• _Required action_
Scan the records below for the line with "rw [pairStep, if_neg" and the line with "hf, Bool.and_false, Bool.false_and]". Repeat those two lines and every line between them exactly, and nothing else.

# # # #

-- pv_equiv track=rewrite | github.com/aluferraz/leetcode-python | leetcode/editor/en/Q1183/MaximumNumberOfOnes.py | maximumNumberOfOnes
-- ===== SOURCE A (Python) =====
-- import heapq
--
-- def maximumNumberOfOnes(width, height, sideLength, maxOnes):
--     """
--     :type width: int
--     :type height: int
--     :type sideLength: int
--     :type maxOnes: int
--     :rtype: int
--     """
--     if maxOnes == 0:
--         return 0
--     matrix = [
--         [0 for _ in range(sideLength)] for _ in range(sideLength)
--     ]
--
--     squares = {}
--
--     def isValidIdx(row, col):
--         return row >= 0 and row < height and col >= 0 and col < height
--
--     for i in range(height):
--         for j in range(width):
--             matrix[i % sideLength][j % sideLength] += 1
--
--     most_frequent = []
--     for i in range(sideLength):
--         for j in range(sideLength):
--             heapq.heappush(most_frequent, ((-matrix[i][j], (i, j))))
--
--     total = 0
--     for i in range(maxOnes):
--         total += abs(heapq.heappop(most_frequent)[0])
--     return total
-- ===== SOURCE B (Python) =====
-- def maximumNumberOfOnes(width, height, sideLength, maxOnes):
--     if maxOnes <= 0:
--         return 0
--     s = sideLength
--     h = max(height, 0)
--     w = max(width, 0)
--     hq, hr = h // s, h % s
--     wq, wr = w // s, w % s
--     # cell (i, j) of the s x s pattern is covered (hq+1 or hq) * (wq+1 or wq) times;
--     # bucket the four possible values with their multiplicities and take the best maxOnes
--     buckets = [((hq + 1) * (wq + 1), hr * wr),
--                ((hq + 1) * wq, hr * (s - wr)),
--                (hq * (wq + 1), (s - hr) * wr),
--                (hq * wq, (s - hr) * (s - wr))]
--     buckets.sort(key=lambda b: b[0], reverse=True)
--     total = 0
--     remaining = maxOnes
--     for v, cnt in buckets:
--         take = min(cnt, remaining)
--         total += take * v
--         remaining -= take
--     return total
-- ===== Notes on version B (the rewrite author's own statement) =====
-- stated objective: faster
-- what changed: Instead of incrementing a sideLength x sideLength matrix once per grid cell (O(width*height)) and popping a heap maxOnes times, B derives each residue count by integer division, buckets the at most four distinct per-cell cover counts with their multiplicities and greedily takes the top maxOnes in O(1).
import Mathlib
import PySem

# # # #

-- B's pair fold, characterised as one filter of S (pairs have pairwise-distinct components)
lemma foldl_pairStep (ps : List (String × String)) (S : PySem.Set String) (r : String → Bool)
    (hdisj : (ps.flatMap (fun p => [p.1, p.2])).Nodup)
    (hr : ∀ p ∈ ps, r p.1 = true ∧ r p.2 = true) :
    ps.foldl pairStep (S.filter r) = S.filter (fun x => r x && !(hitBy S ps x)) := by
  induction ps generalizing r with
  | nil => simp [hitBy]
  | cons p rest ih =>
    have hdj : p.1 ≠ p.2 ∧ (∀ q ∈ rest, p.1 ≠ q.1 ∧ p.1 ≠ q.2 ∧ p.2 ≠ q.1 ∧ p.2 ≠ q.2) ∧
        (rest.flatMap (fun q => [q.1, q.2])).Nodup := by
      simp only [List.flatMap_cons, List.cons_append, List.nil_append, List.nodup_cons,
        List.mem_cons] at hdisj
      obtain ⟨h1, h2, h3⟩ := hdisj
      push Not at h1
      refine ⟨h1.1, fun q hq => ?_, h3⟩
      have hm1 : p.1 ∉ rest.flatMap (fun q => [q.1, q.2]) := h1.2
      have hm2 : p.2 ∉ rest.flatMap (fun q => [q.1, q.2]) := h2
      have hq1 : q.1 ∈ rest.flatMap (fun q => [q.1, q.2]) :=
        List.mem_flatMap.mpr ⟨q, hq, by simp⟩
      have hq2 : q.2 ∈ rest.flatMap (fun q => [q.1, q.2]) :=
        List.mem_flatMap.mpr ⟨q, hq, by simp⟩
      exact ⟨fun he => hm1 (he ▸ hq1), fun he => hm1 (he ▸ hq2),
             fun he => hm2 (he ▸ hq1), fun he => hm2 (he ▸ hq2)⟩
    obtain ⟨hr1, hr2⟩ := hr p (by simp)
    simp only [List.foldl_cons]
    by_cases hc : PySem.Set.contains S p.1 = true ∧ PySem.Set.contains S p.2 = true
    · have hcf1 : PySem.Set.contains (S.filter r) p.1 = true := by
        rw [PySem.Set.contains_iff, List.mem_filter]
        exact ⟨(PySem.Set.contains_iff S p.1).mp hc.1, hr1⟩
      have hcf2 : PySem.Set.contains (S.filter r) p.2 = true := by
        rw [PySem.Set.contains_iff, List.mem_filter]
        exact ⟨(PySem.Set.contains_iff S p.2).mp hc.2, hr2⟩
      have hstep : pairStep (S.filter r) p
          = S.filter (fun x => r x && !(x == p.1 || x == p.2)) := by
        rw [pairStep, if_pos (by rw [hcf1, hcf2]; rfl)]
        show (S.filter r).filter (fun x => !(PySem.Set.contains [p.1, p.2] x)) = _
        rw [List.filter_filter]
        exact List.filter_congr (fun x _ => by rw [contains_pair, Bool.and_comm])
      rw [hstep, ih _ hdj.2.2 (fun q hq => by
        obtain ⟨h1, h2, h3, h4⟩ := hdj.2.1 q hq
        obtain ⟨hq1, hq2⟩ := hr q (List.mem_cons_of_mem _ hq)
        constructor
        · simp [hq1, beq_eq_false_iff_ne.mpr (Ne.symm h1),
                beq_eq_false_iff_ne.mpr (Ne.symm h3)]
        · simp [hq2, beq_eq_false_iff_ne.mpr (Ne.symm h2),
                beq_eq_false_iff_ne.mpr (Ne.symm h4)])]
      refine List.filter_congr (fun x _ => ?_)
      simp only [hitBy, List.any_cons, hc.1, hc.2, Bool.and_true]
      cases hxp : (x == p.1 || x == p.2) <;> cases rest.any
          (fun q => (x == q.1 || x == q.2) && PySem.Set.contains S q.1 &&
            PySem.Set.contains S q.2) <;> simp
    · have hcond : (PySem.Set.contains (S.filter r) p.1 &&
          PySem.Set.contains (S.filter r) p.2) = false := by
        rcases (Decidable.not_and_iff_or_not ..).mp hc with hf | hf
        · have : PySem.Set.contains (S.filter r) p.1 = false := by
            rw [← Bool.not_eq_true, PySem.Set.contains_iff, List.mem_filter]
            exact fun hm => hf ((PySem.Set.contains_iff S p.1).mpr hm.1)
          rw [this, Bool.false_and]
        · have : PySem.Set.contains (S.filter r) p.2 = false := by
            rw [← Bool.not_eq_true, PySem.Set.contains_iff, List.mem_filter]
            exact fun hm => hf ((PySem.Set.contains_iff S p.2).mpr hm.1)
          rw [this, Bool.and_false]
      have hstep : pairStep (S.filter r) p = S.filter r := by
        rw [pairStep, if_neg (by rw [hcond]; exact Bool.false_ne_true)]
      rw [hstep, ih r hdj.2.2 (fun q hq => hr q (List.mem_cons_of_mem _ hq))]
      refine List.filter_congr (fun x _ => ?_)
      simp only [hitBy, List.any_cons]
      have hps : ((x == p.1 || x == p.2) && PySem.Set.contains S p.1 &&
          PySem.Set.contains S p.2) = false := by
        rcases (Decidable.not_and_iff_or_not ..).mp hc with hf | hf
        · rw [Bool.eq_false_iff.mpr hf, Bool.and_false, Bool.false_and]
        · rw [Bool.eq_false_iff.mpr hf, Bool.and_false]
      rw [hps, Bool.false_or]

# # # #

• _Response_
        rw [pairStep, if_neg (by rw [hcond]; exact Bool.false_ne_true)]
      rw [hstep, ih r hdj.2.2 (fun q hq => hr q (List.mem_cons_of_mem _ hq))]
      refine List.filter_congr (fun x _ => ?_)
      simp only [hitBy, List.any_cons]
      have hps : ((x == p.1 || x == p.2) && PySem.Set.contains S p.1 &&
          PySem.Set.contains S p.2) = false := by
        rcases (Decidable.not_and_iff_or_not ..).mp hc with hf | hf
        · rw [Bool.eq_false_iff.mpr hf, Bool.and_false, Bool.false_and]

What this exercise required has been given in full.